The resulting 20 byte SHA-1 signature is converted to a base 64 encoded character ASCII string that is the disc ID. One uses base 64 encoding to map an arbitrarily long string of bytes onto a string of printable ASCII characters. It does this by redistributing the 24 bits of three 8-bit codes each into four 6-bit codes from a table of 64 very common ASCII characters, which serve as digits in a base 64 number system. Thus we end up with an ID string of 28 characters, in the above audio CD example with `49HHV7Eb8UKF3aQiNmu1GR8vKTY-`.

The astute reader might observe that the aforementioned 20 byte SHA-1 signature contains 160 bits, and so therefore will always be representable with 27 digits in a base 64 number system. (To convince yourself of this, consider that 64^27 > 2^160). Why, then, does a MusicBrainz DiscID contain 28 characters? The answer lies in the fact that the algorithm MusicBrainz uses for encoding a string of bytes, like the 20 byte SHA-1 signature, into this special ASCII string works on blocks of three bytes at a time. It converts each block of three bytes into 4 ASCII characters. A tricky situation arises if the encoding algorithm is asked to encode a string of n bytes, where n is not a multiple of three. In this case, the first floor[n/3] three-byte-long blocks are encoded as described in the previous paragraph, but the last block of bytes contains less than three bytes (it contains either 1 byte or it contains 2 bytes). To understand how the encoding algorithm deals with this pathological block of bytes, it is useful to look at the code in base64.c. The moral of the story is that a special character (MusicBrainz uses "-" as this special character) is needed, in addition to the 64 base-64 digits, in order to be able to encode a block of 1 or 2 bytes. Because the SHA-1 signature is 20 bytes long, and 20 = 2 (mod 3) the final block of bytes contains just 2 bytes, which, for reasons that are fully revealed in base64.c, means that the last character in every MusicBrainz DiscID is "-".

Note: This base 64 string is not the same one specified in RFC822. The RFC822 spec uses `+`, `/`, and `=` characters, all of which are special HTTP/URL characters. To avoid the problems with dealing with that, I (Rob) used `.`, `_`, and `-`. For details on this, please refer to base64.c in the libdiscid source code.
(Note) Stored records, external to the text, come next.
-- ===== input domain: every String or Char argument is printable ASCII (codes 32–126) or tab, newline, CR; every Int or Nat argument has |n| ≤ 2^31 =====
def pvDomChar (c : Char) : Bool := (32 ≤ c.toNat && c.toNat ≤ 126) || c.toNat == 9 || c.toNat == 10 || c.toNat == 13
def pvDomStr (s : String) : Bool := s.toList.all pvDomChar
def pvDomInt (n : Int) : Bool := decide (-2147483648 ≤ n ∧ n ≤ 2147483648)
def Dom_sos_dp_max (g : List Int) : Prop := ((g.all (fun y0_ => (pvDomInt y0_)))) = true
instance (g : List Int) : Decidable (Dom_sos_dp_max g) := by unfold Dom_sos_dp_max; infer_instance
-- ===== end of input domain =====

-- B replaces A's layered bitwise SOS DP (one pass per bit over the table, reading
-- partially-updated entries) with a direct per-mask enumeration of all submasks via
-- (sub - 1) & mask, reading only the original g; same return value, no speed claim.
-- A does not mutate its argument (it works on g.copy()).

-- ===== PORT A =====
-- Port notes: `int(math.log2(len(g)))` is exactly floor(log2 len) = Nat.log2 on the lengths
-- admitted here (Python raises ValueError on the empty list; excluded by Pre_).
-- All reads/writes f[mask], f[mask ^ (1 << i)] have indices < 2^n ≤ len(g), so
-- List.getD/List.set are exact ports of the in-range Python indexing.
def innerA (i : Nat) (f : List Int) (mask : Nat) : List Int :=
  if mask &&& (1 <<< i) ≠ 0 then
    f.set mask (max (f.getD mask 0) (f.getD (mask ^^^ (1 <<< i)) 0))
  else f

def sos_dp_max (g : List Int) : List Int :=
  let n := Nat.log2 g.length
  (List.range n).foldl (fun f i => (List.range (1 <<< n)).foldl (innerA i) f) g

-- ===== PORT B =====
-- `while sub: sub = (sub - 1) & mask; if g[sub] > f[mask]: f[mask] = g[sub]`.
-- Termination: the new sub is (s &&& mask) ≤ s < s + 1.
def whileB (g : List Int) (mask : Nat) (f : List Int) (sub : Nat) : List Int :=
  match sub with
  | 0 => f
  | s + 1 =>
    whileB g mask
      (if g.getD (s &&& mask) 0 > f.getD mask 0
        then f.set mask (g.getD (s &&& mask) 0) else f)
      (s &&& mask)
termination_by sub
decreasing_by exact Nat.lt_succ_of_le Nat.and_le_left

def sos_dp_max_alt (g : List Int) : List Int :=
  let n := Nat.log2 g.length
  (List.range (1 <<< n)).foldl (fun f mask => whileB g mask f mask) g

-- ===== PRECONDITION & SPEC =====
-- Pre_ excludes only the empty list, on which Python A raises ValueError (math.log2(0)).
def Pre_sos_dp_max (g : List Int) : Prop := g ≠ []
instance (g : List Int) : Decidable (Pre_sos_dp_max g) := by unfold Pre_sos_dp_max; infer_instance

def pvWitness_sos_dp_max : List Int := [3, -1, 4, 1]

def Spec_sos_dp_max (g : List Int) (out : List Int) : Prop := out = sos_dp_max_alt g
instance (g : List Int) (out : List Int) : Decidable (Spec_sos_dp_max g out) := by unfold Spec_sos_dp_max; infer_instance

-- ===== CLAIM (what is proved, stated in full; the proofs are below) =====
def Claim_equal_sos_dp_max : Prop := ∀ (g : List Int), Dom_sos_dp_max g → Pre_sos_dp_max g → Spec_sos_dp_max g (sos_dp_max g)

-- ===== LEMMAS AND PROOFS =====

-- the functional description of A's DP rounds
def F (g : List Int) : Nat → Nat → Int
  | 0, mask => g.getD mask 0
  | i + 1, mask =>
      if mask &&& 2 ^ i ≠ 0 then max (F g i mask) (F g i (mask ^^^ 2 ^ i))
      else F g i mask

-- the value B's while loop computes at index mask, as an accumulator recursion
def loopB (g : List Int) (mask : Nat) (sub : Nat) (best : Int) : Int :=
  match sub with
  | 0 => best
  | s + 1 =>
    loopB g mask (s &&& mask)
      (if g.getD (s &&& mask) 0 > best then g.getD (s &&& mask) 0 else best)
termination_by sub
decreasing_by exact Nat.lt_succ_of_le Nat.and_le_left

-- small arithmetic / list helpers ------------------------------------------------
lemma getD_set_self (l : List Int) (k : Nat) (a : Int) (h : k < l.length) :
    (l.set k a).getD k 0 = a := by
  simp [List.getD, h]

lemma getD_set_ne (l : List Int) (k j : Nat) (a : Int) (h : j ≠ k) :
    (l.set k a).getD j 0 = l.getD j 0 := by
  simp [List.getD, List.getElem?_set_ne (Ne.symm h)]

-- bit helpers ---------------------------------------------------------------------
lemma and_pow_ne_iff (mask i : Nat) : (mask &&& 2 ^ i ≠ 0) ↔ mask.testBit i = true := by
  rw [Nat.and_two_pow]
  cases h : mask.testBit i <;> simp [Nat.pow_eq_zero]

lemma submask_testBit {s m : Nat} (h : s &&& m = s) (j : Nat) :
    (s.testBit j && m.testBit j) = s.testBit j := by
  have := congrArg (fun x => Nat.testBit x j) h
  simpa only [Nat.testBit_and] using this

lemma sub_and {s m' m : Nat} (h1 : s &&& m' = s) (h2 : m' &&& m = m') : s &&& m = s := by
  conv_lhs => rw [← h1, Nat.and_assoc, h2]
  exact h1

lemma xor_submask {s m : Nat} (h : s &&& m = s) : (m ^^^ s) &&& m = m ^^^ s := by
  apply Nat.eq_of_testBit_eq
  intro j
  have hj := submask_testBit h j
  simp only [Nat.testBit_and, Nat.testBit_xor]
  cases hm : m.testBit j <;> cases hs : s.testBit j <;> simp_all

lemma lt_pow_of_notBit {x i : Nat} (h1 : x < 2 ^ (i + 1)) (h2 : x.testBit i = false) :
    x < 2 ^ i := by
  apply Nat.lt_pow_two_of_testBit
  intro j hj
  rcases eq_or_lt_of_le hj with rfl | hlt
  · exact h2
  · exact Nat.testBit_lt_two_pow (lt_of_lt_of_le h1 (Nat.pow_le_pow_right (by norm_num) hlt))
This scheme has the advantage of being very simple (simple to understand, simple to implement) and it is not ambiguous. However, two different pressings of the same disc may have different IDs. To handle this case, the MusicBrainz system will let a user check to see if the CD already exists in the system under a different ID. If so, the system creates a new association for the different pressing of the same CD.